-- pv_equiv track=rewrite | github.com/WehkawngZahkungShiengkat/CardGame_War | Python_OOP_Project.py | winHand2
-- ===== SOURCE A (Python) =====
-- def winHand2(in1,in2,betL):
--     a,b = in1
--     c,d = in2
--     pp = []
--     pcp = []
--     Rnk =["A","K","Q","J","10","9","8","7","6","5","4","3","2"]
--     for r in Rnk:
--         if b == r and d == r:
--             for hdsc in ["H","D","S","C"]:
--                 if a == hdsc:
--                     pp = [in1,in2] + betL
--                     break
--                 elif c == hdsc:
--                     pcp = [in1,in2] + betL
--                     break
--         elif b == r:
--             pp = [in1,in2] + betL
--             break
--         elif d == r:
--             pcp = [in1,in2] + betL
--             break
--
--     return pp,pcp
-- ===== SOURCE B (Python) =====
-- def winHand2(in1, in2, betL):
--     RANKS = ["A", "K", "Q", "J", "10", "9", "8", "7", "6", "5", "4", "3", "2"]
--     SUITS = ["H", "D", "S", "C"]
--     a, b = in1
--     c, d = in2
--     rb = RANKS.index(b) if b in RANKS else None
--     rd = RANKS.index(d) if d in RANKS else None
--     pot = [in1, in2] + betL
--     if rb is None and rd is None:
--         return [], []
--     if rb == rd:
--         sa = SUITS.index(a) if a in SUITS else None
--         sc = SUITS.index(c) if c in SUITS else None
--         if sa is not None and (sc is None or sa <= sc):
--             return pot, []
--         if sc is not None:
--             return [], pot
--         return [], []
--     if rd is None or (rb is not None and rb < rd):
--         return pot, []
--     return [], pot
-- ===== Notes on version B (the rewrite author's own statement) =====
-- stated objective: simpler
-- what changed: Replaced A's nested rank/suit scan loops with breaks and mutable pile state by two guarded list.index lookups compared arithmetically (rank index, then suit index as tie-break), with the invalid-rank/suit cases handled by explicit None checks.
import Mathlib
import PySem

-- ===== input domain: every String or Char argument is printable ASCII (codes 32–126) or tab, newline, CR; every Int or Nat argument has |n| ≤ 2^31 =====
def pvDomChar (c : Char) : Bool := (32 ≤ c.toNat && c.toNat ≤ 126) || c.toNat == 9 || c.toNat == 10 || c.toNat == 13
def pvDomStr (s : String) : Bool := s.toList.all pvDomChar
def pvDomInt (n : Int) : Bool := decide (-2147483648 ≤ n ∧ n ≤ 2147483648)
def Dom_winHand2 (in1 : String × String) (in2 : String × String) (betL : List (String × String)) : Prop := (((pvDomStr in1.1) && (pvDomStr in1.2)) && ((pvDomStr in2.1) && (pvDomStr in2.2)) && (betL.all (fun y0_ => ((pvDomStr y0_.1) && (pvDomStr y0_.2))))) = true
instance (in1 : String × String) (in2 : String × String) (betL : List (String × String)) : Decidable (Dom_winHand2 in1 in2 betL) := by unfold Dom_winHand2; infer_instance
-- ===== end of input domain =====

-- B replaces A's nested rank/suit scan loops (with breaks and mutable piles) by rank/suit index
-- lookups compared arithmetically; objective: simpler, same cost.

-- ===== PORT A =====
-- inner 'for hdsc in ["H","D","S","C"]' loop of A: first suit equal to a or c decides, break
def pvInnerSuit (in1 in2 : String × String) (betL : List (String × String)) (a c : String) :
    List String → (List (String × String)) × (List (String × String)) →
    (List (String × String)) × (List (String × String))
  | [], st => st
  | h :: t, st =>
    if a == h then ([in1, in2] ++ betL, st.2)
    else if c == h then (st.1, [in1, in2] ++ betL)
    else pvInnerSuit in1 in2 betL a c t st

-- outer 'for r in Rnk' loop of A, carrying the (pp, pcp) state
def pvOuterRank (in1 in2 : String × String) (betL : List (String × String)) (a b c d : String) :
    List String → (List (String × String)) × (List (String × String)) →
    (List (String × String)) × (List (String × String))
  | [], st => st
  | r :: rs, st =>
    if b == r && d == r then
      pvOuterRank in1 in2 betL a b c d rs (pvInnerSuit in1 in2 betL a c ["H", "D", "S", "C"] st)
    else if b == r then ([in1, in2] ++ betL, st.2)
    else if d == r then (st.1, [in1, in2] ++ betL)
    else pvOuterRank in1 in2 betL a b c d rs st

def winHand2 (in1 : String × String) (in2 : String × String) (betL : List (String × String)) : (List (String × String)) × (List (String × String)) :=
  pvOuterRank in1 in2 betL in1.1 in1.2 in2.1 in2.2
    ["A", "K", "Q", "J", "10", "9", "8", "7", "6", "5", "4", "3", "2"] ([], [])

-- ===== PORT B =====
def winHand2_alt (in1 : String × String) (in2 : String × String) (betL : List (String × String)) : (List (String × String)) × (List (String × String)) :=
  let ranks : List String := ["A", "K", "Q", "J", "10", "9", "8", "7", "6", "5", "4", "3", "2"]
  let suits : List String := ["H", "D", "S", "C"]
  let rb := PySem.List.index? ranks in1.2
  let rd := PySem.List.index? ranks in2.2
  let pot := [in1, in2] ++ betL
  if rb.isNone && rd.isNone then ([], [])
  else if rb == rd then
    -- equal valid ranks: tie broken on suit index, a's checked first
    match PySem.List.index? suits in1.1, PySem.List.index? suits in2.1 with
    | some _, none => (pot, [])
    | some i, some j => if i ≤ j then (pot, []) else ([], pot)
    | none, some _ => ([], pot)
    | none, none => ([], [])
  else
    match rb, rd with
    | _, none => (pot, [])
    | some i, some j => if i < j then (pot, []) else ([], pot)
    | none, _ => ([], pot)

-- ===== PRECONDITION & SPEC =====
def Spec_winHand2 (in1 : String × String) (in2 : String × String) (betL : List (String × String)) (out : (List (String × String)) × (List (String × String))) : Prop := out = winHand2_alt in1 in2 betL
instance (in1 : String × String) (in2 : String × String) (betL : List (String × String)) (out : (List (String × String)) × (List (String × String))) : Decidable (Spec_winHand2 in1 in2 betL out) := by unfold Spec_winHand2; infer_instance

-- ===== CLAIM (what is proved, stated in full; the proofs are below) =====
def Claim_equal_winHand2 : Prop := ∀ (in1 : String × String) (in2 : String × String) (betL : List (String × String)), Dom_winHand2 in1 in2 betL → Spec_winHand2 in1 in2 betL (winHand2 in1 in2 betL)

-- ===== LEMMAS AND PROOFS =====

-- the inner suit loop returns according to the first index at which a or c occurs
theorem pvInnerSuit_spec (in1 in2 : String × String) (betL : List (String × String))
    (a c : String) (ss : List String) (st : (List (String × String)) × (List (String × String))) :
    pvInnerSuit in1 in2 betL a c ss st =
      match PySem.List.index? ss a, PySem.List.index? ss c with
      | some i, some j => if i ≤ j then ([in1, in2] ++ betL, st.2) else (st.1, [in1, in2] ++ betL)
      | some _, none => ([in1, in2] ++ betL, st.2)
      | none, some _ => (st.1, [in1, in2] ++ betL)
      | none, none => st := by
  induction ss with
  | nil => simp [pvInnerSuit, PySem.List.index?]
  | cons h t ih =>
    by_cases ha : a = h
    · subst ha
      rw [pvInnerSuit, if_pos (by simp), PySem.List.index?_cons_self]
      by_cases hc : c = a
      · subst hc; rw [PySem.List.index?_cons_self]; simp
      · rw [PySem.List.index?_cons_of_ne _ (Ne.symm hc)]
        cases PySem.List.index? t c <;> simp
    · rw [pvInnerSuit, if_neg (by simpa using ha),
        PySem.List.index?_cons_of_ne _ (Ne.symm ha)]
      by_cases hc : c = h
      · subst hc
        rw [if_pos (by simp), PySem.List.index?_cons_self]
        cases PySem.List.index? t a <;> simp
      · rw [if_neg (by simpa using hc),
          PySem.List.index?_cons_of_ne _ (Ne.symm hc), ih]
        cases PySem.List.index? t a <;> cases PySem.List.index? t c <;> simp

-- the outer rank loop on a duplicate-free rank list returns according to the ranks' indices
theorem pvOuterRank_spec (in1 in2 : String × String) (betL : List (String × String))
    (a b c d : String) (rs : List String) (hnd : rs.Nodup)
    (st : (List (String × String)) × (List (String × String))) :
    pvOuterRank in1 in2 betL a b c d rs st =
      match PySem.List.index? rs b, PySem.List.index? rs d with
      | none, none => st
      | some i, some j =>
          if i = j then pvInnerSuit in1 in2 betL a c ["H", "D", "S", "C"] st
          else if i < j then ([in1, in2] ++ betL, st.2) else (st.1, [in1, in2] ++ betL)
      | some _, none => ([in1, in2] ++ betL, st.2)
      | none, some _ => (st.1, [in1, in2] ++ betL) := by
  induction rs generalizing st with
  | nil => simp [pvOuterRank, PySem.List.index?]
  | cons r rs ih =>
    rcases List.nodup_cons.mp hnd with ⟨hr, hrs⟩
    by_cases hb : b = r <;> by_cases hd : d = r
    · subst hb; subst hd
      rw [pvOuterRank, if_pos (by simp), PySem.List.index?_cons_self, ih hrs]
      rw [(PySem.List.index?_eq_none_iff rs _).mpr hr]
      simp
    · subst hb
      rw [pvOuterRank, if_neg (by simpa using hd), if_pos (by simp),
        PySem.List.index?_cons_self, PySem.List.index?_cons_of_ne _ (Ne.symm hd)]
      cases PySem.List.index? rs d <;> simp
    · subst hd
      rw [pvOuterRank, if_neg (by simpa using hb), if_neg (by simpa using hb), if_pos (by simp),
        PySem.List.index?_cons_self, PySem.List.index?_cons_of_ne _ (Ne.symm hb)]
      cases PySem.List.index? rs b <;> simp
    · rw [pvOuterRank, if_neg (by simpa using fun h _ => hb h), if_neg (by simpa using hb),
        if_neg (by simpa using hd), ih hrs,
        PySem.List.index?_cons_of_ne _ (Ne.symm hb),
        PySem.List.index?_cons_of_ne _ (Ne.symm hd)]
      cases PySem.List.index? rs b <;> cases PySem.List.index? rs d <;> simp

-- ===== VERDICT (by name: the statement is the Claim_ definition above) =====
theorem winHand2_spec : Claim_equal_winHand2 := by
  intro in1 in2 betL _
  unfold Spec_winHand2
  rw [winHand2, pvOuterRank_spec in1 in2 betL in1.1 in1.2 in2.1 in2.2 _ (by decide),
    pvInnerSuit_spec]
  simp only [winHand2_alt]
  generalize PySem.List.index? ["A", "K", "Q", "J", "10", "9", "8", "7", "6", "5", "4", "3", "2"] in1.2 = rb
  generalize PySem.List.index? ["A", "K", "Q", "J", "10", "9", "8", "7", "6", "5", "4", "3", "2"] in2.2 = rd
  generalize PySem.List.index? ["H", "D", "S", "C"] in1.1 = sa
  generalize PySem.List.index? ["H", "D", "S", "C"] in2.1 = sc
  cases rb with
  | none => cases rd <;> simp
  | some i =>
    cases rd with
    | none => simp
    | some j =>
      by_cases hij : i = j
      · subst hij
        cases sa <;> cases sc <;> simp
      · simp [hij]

#####

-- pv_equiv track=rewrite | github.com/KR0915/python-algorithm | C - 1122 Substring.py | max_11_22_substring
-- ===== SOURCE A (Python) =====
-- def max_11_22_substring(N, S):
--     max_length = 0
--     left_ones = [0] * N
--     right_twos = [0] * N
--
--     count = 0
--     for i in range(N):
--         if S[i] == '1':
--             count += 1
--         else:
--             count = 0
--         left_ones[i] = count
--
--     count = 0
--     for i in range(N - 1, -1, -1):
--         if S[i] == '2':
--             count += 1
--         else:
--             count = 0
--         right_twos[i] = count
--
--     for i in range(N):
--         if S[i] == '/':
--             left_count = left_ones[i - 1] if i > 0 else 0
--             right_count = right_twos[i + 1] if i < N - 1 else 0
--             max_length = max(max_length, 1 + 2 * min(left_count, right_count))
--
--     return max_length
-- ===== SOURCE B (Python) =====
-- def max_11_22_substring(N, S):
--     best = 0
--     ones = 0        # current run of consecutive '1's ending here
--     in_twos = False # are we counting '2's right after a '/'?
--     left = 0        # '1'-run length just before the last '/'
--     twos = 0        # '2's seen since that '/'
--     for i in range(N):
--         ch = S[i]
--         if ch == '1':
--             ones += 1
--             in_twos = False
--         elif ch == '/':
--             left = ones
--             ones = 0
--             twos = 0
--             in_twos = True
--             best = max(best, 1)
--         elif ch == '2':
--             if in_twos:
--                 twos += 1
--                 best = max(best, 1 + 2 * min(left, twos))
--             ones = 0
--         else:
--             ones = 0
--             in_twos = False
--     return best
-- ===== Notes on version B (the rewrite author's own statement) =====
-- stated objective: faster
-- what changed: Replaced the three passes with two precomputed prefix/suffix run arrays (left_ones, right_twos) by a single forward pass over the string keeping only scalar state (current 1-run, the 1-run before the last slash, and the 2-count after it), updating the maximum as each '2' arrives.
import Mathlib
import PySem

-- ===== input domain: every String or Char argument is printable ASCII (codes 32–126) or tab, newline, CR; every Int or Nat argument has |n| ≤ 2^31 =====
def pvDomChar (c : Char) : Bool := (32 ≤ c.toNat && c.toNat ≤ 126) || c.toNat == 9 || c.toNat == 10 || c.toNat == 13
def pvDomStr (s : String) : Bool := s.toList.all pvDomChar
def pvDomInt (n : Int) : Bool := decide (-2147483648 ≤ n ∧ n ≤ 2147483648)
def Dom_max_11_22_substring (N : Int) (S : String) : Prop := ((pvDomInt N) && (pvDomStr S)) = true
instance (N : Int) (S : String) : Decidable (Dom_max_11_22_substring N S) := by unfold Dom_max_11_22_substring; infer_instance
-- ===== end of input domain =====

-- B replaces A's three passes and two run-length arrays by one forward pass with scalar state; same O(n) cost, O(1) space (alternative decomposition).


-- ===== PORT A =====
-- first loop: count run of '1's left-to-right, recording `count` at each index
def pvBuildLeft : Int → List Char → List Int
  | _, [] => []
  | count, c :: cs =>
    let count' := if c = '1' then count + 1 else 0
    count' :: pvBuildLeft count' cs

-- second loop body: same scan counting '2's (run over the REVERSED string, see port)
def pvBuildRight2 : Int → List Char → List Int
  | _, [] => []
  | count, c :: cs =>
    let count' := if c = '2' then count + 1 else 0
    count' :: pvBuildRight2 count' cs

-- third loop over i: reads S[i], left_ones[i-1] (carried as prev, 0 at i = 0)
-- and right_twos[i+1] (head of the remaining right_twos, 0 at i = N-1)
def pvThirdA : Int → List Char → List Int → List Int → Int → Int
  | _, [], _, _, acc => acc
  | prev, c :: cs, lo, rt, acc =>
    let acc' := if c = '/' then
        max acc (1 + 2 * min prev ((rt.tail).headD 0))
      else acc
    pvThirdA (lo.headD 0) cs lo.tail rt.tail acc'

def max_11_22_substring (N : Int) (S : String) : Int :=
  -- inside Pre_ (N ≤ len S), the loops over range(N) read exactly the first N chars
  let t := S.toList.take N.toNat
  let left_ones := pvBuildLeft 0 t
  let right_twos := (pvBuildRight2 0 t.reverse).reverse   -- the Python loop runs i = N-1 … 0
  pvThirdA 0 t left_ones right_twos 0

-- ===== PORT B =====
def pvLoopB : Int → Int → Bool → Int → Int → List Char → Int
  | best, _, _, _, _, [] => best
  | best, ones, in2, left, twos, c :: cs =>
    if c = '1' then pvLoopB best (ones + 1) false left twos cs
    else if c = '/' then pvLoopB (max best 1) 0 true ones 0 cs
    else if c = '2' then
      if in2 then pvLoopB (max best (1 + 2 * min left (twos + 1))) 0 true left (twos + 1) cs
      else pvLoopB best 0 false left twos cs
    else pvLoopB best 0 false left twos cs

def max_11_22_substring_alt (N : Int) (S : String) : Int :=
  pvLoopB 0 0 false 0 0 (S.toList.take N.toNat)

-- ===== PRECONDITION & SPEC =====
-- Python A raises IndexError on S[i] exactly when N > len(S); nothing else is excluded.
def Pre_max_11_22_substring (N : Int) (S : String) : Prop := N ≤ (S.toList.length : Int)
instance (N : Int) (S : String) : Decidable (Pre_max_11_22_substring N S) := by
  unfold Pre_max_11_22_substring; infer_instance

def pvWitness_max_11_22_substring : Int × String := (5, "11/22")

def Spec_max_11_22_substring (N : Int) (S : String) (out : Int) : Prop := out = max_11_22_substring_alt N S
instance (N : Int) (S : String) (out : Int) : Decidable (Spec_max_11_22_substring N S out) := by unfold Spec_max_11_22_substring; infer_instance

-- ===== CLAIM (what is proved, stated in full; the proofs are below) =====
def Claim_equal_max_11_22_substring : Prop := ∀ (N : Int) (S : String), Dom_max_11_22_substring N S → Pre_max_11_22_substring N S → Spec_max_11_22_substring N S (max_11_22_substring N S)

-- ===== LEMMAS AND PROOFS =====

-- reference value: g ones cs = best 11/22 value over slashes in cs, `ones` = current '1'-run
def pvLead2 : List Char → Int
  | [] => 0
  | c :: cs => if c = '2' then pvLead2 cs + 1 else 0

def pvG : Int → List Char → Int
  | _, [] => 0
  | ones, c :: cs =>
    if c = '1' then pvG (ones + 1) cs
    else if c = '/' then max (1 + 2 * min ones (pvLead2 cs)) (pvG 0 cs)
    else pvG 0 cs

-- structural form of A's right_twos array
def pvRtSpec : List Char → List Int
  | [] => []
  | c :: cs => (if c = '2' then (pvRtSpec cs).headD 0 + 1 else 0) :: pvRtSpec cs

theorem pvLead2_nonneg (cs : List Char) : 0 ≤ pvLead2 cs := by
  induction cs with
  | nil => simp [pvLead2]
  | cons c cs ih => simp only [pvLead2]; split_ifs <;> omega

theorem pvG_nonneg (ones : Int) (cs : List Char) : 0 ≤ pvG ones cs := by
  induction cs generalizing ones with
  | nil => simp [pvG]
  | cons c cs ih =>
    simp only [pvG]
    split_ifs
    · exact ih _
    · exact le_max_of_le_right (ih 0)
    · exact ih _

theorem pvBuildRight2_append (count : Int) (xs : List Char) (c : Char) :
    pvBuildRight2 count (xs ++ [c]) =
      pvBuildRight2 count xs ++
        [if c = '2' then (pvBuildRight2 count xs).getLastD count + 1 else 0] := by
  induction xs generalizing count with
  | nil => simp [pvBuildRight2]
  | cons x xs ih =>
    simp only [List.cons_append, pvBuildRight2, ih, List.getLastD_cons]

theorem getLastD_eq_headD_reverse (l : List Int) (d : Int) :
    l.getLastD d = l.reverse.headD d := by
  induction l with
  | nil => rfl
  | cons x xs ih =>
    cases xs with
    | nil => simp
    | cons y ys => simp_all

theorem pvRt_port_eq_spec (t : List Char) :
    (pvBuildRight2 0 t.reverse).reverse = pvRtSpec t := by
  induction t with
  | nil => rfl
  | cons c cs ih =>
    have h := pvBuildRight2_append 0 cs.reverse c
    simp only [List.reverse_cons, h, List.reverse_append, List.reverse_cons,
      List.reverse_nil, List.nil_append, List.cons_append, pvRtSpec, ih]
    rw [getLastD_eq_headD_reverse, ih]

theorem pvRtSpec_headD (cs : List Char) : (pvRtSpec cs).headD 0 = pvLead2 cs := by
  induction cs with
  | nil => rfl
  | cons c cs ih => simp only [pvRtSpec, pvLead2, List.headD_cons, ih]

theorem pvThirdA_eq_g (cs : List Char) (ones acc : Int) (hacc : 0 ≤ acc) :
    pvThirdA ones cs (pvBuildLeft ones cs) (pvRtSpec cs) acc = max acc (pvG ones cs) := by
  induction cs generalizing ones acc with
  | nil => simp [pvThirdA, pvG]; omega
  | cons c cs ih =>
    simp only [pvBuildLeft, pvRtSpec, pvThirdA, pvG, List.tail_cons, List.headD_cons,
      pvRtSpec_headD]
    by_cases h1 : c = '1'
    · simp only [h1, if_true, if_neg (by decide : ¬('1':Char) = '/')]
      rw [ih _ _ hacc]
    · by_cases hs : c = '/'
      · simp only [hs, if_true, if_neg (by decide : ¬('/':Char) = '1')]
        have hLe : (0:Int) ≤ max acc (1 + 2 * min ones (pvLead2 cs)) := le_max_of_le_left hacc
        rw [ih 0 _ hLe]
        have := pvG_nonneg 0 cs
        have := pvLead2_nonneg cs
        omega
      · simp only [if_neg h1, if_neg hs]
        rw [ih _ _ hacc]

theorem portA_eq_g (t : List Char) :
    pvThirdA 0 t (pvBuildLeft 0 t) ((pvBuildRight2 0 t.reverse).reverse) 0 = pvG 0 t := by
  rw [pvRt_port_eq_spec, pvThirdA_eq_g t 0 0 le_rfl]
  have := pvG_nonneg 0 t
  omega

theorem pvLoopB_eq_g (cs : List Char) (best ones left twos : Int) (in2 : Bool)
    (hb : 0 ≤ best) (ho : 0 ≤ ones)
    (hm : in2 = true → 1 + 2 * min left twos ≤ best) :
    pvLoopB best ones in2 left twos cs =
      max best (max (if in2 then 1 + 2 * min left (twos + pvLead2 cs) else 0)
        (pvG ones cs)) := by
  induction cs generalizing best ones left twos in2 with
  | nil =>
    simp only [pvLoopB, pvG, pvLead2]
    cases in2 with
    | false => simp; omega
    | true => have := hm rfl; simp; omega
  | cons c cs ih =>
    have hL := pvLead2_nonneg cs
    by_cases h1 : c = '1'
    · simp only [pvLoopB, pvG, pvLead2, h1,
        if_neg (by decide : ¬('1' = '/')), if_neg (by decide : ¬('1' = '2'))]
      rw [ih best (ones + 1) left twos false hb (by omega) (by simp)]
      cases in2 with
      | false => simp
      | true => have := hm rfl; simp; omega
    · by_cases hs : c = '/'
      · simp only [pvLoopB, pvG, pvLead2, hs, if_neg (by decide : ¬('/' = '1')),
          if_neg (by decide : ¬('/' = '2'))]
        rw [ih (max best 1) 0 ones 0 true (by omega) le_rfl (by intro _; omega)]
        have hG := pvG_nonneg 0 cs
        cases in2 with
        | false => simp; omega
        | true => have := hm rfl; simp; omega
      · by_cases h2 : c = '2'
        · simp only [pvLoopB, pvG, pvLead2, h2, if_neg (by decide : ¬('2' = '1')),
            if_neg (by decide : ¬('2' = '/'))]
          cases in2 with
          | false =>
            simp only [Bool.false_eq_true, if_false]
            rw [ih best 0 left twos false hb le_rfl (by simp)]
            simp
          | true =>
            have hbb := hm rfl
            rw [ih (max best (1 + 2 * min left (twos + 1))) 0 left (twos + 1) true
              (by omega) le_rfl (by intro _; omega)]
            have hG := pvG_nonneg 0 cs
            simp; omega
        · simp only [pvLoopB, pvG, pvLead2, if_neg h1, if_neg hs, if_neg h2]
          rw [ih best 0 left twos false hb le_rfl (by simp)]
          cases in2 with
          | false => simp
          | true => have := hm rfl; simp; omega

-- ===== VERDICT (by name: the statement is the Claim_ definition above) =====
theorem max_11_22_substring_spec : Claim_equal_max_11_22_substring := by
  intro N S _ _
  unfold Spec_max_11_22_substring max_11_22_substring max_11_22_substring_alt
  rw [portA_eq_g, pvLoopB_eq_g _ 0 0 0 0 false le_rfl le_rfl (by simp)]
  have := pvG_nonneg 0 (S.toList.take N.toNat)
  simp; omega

#####

[EXERCISE GOAL] All lines above from the one with "consecutive '1's ending here" to the one with "-- stated objective: faster", inclusive, should be copied exactly, and no other lines.

[TASK ANSWER]
--     ones = 0        # current run of consecutive '1's ending here
--     in_twos = False # are we counting '2's right after a '/'?
--     left = 0        # '1'-run length just before the last '/'
--     twos = 0        # '2's seen since that '/'
--     for i in range(N):
--         ch = S[i]
--         if ch == '1':
--             ones += 1
--             in_twos = False
--         elif ch == '/':
--             left = ones
--             ones = 0
--             twos = 0
--             in_twos = True
--             best = max(best, 1)
--         elif ch == '2':
--             if in_twos:
--                 twos += 1
--                 best = max(best, 1 + 2 * min(left, twos))
--             ones = 0
--         else:
--             ones = 0
--             in_twos = False
--     return best
-- ===== Notes on version B (the rewrite author's own statement) =====
-- stated objective: faster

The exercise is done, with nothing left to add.